| What you should do |
In the data below, one line contains "h3 => omega" and a later one contains "have e1 : List.drop". Print both, with every line between them, exactly and alone.

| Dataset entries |
# # # #
-- pv_equiv track=rewrite | github.com/pypi-data/pypi-mirror-362 | packages/lazylinop/lazylinop-1.18.2-py3-none-any.whl/lazylinop/butterfly/ksd.py | _balanced_permutation
-- ===== SOURCE A (Python) =====
-- def _balanced_permutation(k):
--     if k == 1:
--         return [1]
--     elif k == 2:
--         return [1, 2]
--     if k % 2 == 0:
--         left_perm = _balanced_permutation((k // 2) - 1)
--         right_perm = [
--             i + (k + 1) // 2 for i in _balanced_permutation(k // 2)]
--         return [k // 2] + left_perm + right_perm
--     elif k % 2 == 1:
--         left_perm = _balanced_permutation(k // 2)
--         right_perm = [
--             i + (k + 1) // 2 for i in _balanced_permutation(k // 2)]
--         return [k // 2 + 1] + left_perm + right_perm
-- ===== SOURCE B (Python) =====
-- def _balanced_permutation(k):
--     out = [0] * k
--
--     def fill(pos, n, off):
--         # write the balanced permutation of 1..n, shifted by off, into out[pos:pos+n]
--         if n == 1:
--             out[pos] = 1 + off
--         elif n == 2:
--             out[pos] = 1 + off
--             out[pos + 1] = 2 + off
--         elif n % 2 == 0:
--             out[pos] = n // 2 + off
--             fill(pos + 1, n // 2 - 1, off)
--             fill(pos + n // 2, n // 2, off + (n + 1) // 2)
--         else:
--             out[pos] = n // 2 + 1 + off
--             fill(pos + 1, n // 2, off)
--             fill(pos + 1 + n // 2, n // 2, off + (n + 1) // 2)
--
--     fill(0, k, 0)
--     return out
-- ===== Notes on version B (the rewrite author's own statement) =====
-- stated objective: faster
-- what changed: B preallocates the output array once and fills it by a recursive in-place writer with (position, size, offset) parameters, instead of A's recursion that builds lists and pays a full concatenation plus a shifting map pass at every level.
import Mathlib
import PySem

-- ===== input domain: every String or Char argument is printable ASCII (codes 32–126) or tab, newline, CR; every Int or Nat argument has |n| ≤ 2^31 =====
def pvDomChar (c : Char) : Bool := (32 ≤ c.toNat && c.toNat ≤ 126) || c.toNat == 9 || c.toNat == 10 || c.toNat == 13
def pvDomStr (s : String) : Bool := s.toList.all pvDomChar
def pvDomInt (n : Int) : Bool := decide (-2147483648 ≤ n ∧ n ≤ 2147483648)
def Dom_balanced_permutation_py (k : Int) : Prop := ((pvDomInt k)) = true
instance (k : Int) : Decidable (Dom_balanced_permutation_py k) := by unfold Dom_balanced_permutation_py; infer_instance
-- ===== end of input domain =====

-- B preallocates the output once and fills it in place by a (position, size, offset)
-- recursion instead of A's list-concatenating recursion (objective: faster).

-- ===== PORT A =====
def balanced_permutation_py (k : Int) : List Int :=
  if k = 1 then [1]
  else if k = 2 then [1, 2]
  else if k ≤ 0 then []
  else if PySem.Int.mod k 2 = 0 then
    let left_perm := balanced_permutation_py (PySem.Int.floordiv k 2 - 1)
    let right_perm := (balanced_permutation_py (PySem.Int.floordiv k 2)).map
      (fun i => i + PySem.Int.floordiv (k + 1) 2)
    [PySem.Int.floordiv k 2] ++ left_perm ++ right_perm
  else
    let left_perm := balanced_permutation_py (PySem.Int.floordiv k 2)
    let right_perm := (balanced_permutation_py (PySem.Int.floordiv k 2)).map
      (fun i => i + PySem.Int.floordiv (k + 1) 2)
    [PySem.Int.floordiv k 2 + 1] ++ left_perm ++ right_perm
termination_by k.toNat
decreasing_by
  all_goals
    rw [PySem.Int.floordiv_eq_ediv_of_pos (by omega : (0:Int) < 2)]
    omega

-- ===== PORT B =====
-- in-place writer: writes the balanced permutation of 1..n, shifted by off, into out[pos:pos+n]
def bpFill (out : List Int) (pos n off : Int) : List Int :=
  if n = 1 then out.set pos.toNat (1 + off)
  else if n = 2 then (out.set pos.toNat (1 + off)).set (pos + 1).toNat (2 + off)
  else if n ≤ 0 then out
  else if PySem.Int.mod n 2 = 0 then
    bpFill
      (bpFill (out.set pos.toNat (PySem.Int.floordiv n 2 + off))
        (pos + 1) (PySem.Int.floordiv n 2 - 1) off)
      (pos + PySem.Int.floordiv n 2) (PySem.Int.floordiv n 2)
      (off + PySem.Int.floordiv (n + 1) 2)
  else
    bpFill
      (bpFill (out.set pos.toNat (PySem.Int.floordiv n 2 + 1 + off))
        (pos + 1) (PySem.Int.floordiv n 2) off)
      (pos + 1 + PySem.Int.floordiv n 2) (PySem.Int.floordiv n 2)
      (off + PySem.Int.floordiv (n + 1) 2)
termination_by n.toNat
decreasing_by
  all_goals
    rw [PySem.Int.floordiv_eq_ediv_of_pos (by omega : (0:Int) < 2)]
    omega


def balanced_permutation_py_alt (k : Int) : List Int :=
  bpFill (List.replicate k.toNat 0) 0 k 0

-- ===== PRECONDITION & SPEC =====
-- Pre_ excludes exactly k ≤ 0, where Python A raises RecursionError (and B raises IndexError).
def Pre_balanced_permutation_py (k : Int) : Prop := 1 ≤ k
instance (k : Int) : Decidable (Pre_balanced_permutation_py k) := by
  unfold Pre_balanced_permutation_py; infer_instance

def pvWitness_balanced_permutation_py : Int := 7

def Spec_balanced_permutation_py (k : Int) (out : List Int) : Prop := out = balanced_permutation_py_alt k
instance (k : Int) (out : List Int) : Decidable (Spec_balanced_permutation_py k out) := by unfold Spec_balanced_permutation_py; infer_instance

-- ===== CLAIM (what is proved, stated in full; the proofs are below) =====
def Claim_equal_balanced_permutation_py : Prop := ∀ (k : Int), Dom_balanced_permutation_py k → Pre_balanced_permutation_py k → Spec_balanced_permutation_py k (balanced_permutation_py k)

-- ===== LEMMAS AND PROOFS =====

theorem bp_length (k : Int) (hk : 1 ≤ k) :
    (balanced_permutation_py k).length = k.toNat := by
  induction k using balanced_permutation_py.induct with
  | case1 => simp [balanced_permutation_py]
  | case2 => simp [balanced_permutation_py]
  | case3 k h1 h2 h3 => omega
  | case4 k h1 h2 h3 h4 ih1 ih2 =>
    rw [balanced_permutation_py]
    simp only [if_neg h1, if_neg h2, if_neg h3, if_pos h4]
    rw [PySem.Int.mod_eq_emod_of_pos (by omega : (0:Int) < 2)] at h4
    rw [PySem.Int.floordiv_eq_ediv_of_pos (by omega : (0:Int) < 2)] at *
    have hk4 : 4 ≤ k := by omega
    simp only [List.length_append, List.length_map, List.length_cons, List.length_nil]
    rw [ih1 (by omega), ih2 (by omega)]
    omega
  | case5 k h1 h2 h3 h4 ih1 =>
    rw [balanced_permutation_py]
    simp only [if_neg h1, if_neg h2, if_neg h3, if_neg h4]
    rw [PySem.Int.mod_eq_emod_of_pos (by omega : (0:Int) < 2)] at h4
    rw [PySem.Int.floordiv_eq_ediv_of_pos (by omega : (0:Int) < 2)] at *
    have hk3 : 3 ≤ k := by omega
    simp only [List.length_append, List.length_map, List.length_cons, List.length_nil]
    rw [ih1 (by omega)]
    omega

def splice (out : List Int) (p : Nat) (l : List Int) : List Int :=
  out.take p ++ l ++ out.drop (p + l.length)

theorem splice_set (out : List Int) (p : Nat) (v : Int) (hp : p < out.length) :
    out.set p v = splice out p [v] := by
  simp [splice, List.set_eq_take_append_cons_drop, hp]

theorem splice_splice (out : List Int) (p : Nat) (l₁ l₂ : List Int)
    (h : p + l₁.length + l₂.length ≤ out.length) :
    splice (splice out p l₁) (p + l₁.length) l₂ = splice out p (l₁ ++ l₂) := by
  simp only [splice, List.length_append]
  rw [List.take_append, List.take_append, List.drop_append, List.drop_append]
  simp only [List.length_take, List.length_append]
  rw [List.take_take]
  have h1 : min p out.length = p := by omega
  have h2 : min (p + l₁.length) p = p := by omega
  rw [h1, h2]
  have h3 : p + l₁.length - p = l₁.length := by omega
  have h4 : p + l₁.length + l₂.length - p = l₁.length + l₂.length := by omega
  rw [h3, h4]
  have e2 : List.drop (l₁.length + l₂.length) l₁ = [] := List.drop_eq_nil_of_le (by omega)
  have e1 : List.drop (p + (l₁.length + l₂.length)) (List.take p out) = [] :=
    List.drop_eq_nil_of_le (by rw [List.length_take]; omega)
  simp [e1, e2, Nat.add_assoc]

theorem splice_length (out : List Int) (p : Nat) (l : List Int)
    (h : p + l.length ≤ out.length) : (splice out p l).length = out.length := by
  simp [splice]; omega

theorem bpFill_go : ∀ (N : Nat) (n : Int), n.toNat ≤ N → ∀ (out : List Int) (pos off : Int),
    1 ≤ n → 0 ≤ pos → pos.toNat + n.toNat ≤ out.length →
    bpFill out pos n off = splice out pos.toNat ((balanced_permutation_py n).map (· + off)) := by
  intro N
  induction N with
  | zero => intro n hN _ _ _ hn _ _; omega
  | succ N ih =>
    intro n hN out pos off hn hpos hlen
    rw [bpFill]
    by_cases h1 : n = 1
    · subst h1
      rw [if_pos rfl, splice_set out pos.toNat (1 + off) (by omega)]
      simp [balanced_permutation_py]
    by_cases h2 : n = 2
    · subst h2
      rw [if_neg h1, if_pos rfl]
      have e1 : (pos + 1).toNat = pos.toNat + 1 := by omega
      have hl : pos.toNat < out.length := by omega
      have hl2 : pos.toNat + 1 < (out.set pos.toNat (1 + off)).length := by simp; omega
      rw [e1, splice_set _ _ _ hl2, splice_set out pos.toNat (1 + off) hl]
      have := splice_splice out pos.toNat [1 + off] [2 + off] (by simp; omega)
      simp only [List.length_cons, List.length_nil] at this
      rw [this]
      simp [balanced_permutation_py]
    have h3 : ¬ n ≤ 0 := by omega
    have hm : PySem.Int.floordiv n 2 = n / 2 :=
      PySem.Int.floordiv_eq_ediv_of_pos (by omega)
    have hs : PySem.Int.floordiv (n + 1) 2 = (n + 1) / 2 :=
      PySem.Int.floordiv_eq_ediv_of_pos (by omega)
    have hmod : PySem.Int.mod n 2 = n % 2 :=
      PySem.Int.mod_eq_emod_of_pos (by omega)
    by_cases h4 : PySem.Int.mod n 2 = 0
    · -- even, n ≥ 4
      rw [if_neg h1, if_neg h2, if_neg h3, if_pos h4, hm, hs]
      rw [hmod] at h4
      have hn4 : 4 ≤ n := by omega
      -- inner fill
      have hlen1 : (pos + 1).toNat + (n / 2 - 1).toNat ≤
          (out.set pos.toNat (n / 2 + off)).length := by simp; omega
      rw [ih (n / 2 - 1) (by omega) _ (pos + 1) off (by omega) (by omega) hlen1]
      have hL : ((balanced_permutation_py (n / 2 - 1)).map (· + off)).length
          = (n / 2 - 1).toNat := by
        simp [bp_length (n / 2 - 1) (by omega)]
      have hsl : (splice (out.set pos.toNat (n / 2 + off)) (pos + 1).toNat
          ((balanced_permutation_py (n / 2 - 1)).map (· + off))).length = out.length := by
        rw [splice_length, List.length_set]
        rw [List.length_set, hL]; omega
      rw [ih (n / 2) (by omega) _ (pos + n / 2) (off + (n + 1) / 2) (by omega) (by omega)
        (by rw [hsl]; omega)]
      -- now pure splice algebra
      have e1 : (pos + 1).toNat = pos.toNat + 1 := by omega
      have e2 : (pos + n / 2).toNat = pos.toNat + (n / 2).toNat := by omega
      rw [e1, e2, splice_set out pos.toNat (n / 2 + off) (by omega)]
      have s1 := splice_splice out pos.toNat [n / 2 + off]
        ((balanced_permutation_py (n / 2 - 1)).map (· + off)) (by simp [hL]; omega)
      simp only [List.length_cons, List.length_nil] at s1
      rw [s1]
      have s2 := splice_splice out pos.toNat
        ([n / 2 + off] ++ (balanced_permutation_py (n / 2 - 1)).map (· + off))
        ((balanced_permutation_py (n / 2)).map (· + (off + (n + 1) / 2)))
        (by simp [hL, bp_length (n / 2) (by omega)]; omega)
      simp only [List.length_append, List.length_cons, List.length_nil, hL] at s2
      have e3 : pos.toNat + (1 + (n / 2 - 1).toNat) = pos.toNat + (n / 2).toNat := by omega
      rw [e3] at s2
      rw [s2]
      conv_rhs => rw [balanced_permutation_py]
      rw [if_neg h1, if_neg h2, if_neg h3, if_pos (by rw [hmod]; exact h4), hm, hs]
      congr 1
      simp [List.map_map]
      intro a _
      ring
    · -- odd, n ≥ 3
      rw [if_neg h1, if_neg h2, if_neg h3, if_neg h4, hm, hs]
      rw [hmod] at h4
      have hn3 : 3 ≤ n := by omega
      have hlen1 : (pos + 1).toNat + (n / 2).toNat ≤
          (out.set pos.toNat (n / 2 + 1 + off)).length := by simp; omega
      rw [ih (n / 2) (by omega) _ (pos + 1) off (by omega) (by omega) hlen1]
      have hL : ((balanced_permutation_py (n / 2)).map (· + off)).length
          = (n / 2).toNat := by
        simp [bp_length (n / 2) (by omega)]
      have hsl : (splice (out.set pos.toNat (n / 2 + 1 + off)) (pos + 1).toNat
          ((balanced_permutation_py (n / 2)).map (· + off))).length = out.length := by
        rw [splice_length, List.length_set]
        rw [List.length_set, hL]; omega
      rw [ih (n / 2) (by omega) _ (pos + 1 + n / 2) (off + (n + 1) / 2) (by omega) (by omega)
        (by rw [hsl]; omega)]
      have e1 : (pos + 1).toNat = pos.toNat + 1 := by omega
      have e2 : (pos + 1 + n / 2).toNat = pos.toNat + (1 + (n / 2).toNat) := by omega
      rw [e1, e2, splice_set out pos.toNat (n / 2 + 1 + off) (by omega)]
      have s1 := splice_splice out pos.toNat [n / 2 + 1 + off]
        ((balanced_permutation_py (n / 2)).map (· + off)) (by simp [hL]; omega)
      simp only [List.length_cons, List.length_nil] at s1
      rw [s1]
      have s2 := splice_splice out pos.toNat
        ([n / 2 + 1 + off] ++ (balanced_permutation_py (n / 2)).map (· + off))
        ((balanced_permutation_py (n / 2)).map (· + (off + (n + 1) / 2)))
        (by simp [hL, bp_length (n / 2) (by omega)]; omega)
      simp only [List.length_append, List.length_cons, List.length_nil, hL] at s2
      rw [s2]
      conv_rhs => rw [balanced_permutation_py]
      rw [if_neg h1, if_neg h2, if_neg h3, if_neg (by rw [hmod]; exact h4), hm, hs]
      congr 1
      simp [List.map_map]
      intro a _
      ring

-- ===== VERDICT (by name: the statement is the Claim_ definition above) =====
theorem balanced_permutation_py_spec : Claim_equal_balanced_permutation_py := by
  intro k _ hk
  have hk' : (1 : Int) ≤ k := hk
  unfold Spec_balanced_permutation_py balanced_permutation_py_alt
  rw [bpFill_go k.toNat k le_rfl _ 0 0 hk' le_rfl (by simp)]
  simp [splice, bp_length k hk']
# # # #
| Problem solution |
  | case3 k h1 h2 h3 => omega
  | case4 k h1 h2 h3 h4 ih1 ih2 =>
    rw [balanced_permutation_py]
    simp only [if_neg h1, if_neg h2, if_neg h3, if_pos h4]
    rw [PySem.Int.mod_eq_emod_of_pos (by omega : (0:Int) < 2)] at h4
    rw [PySem.Int.floordiv_eq_ediv_of_pos (by omega : (0:Int) < 2)] at *
    have hk4 : 4 ≤ k := by omega
    simp only [List.length_append, List.length_map, List.length_cons, List.length_nil]
    rw [ih1 (by omega), ih2 (by omega)]
    omega
  | case5 k h1 h2 h3 h4 ih1 =>
    rw [balanced_permutation_py]
    simp only [if_neg h1, if_neg h2, if_neg h3, if_neg h4]
    rw [PySem.Int.mod_eq_emod_of_pos (by omega : (0:Int) < 2)] at h4
    rw [PySem.Int.floordiv_eq_ediv_of_pos (by omega : (0:Int) < 2)] at *
    have hk3 : 3 ≤ k := by omega
    simp only [List.length_append, List.length_map, List.length_cons, List.length_nil]
    rw [ih1 (by omega)]
    omega

def splice (out : List Int) (p : Nat) (l : List Int) : List Int :=
  out.take p ++ l ++ out.drop (p + l.length)

theorem splice_set (out : List Int) (p : Nat) (v : Int) (hp : p < out.length) :
    out.set p v = splice out p [v] := by
  simp [splice, List.set_eq_take_append_cons_drop, hp]

theorem splice_splice (out : List Int) (p : Nat) (l₁ l₂ : List Int)
    (h : p + l₁.length + l₂.length ≤ out.length) :
    splice (splice out p l₁) (p + l₁.length) l₂ = splice out p (l₁ ++ l₂) := by
  simp only [splice, List.length_append]
  rw [List.take_append, List.take_append, List.drop_append, List.drop_append]
  simp only [List.length_take, List.length_append]
  rw [List.take_take]
  have h1 : min p out.length = p := by omega
  have h2 : min (p + l₁.length) p = p := by omega
  rw [h1, h2]
  have h3 : p + l₁.length - p = l₁.length := by omega
  have h4 : p + l₁.length + l₂.length - p = l₁.length + l₂.length := by omega
  rw [h3, h4]
  have e2 : List.drop (l₁.length + l₂.length) l₁ = [] := List.drop_eq_nil_of_le (by omega)
  have e1 : List.drop (p + (l₁.length + l₂.length)) (List.take p out) = [] :=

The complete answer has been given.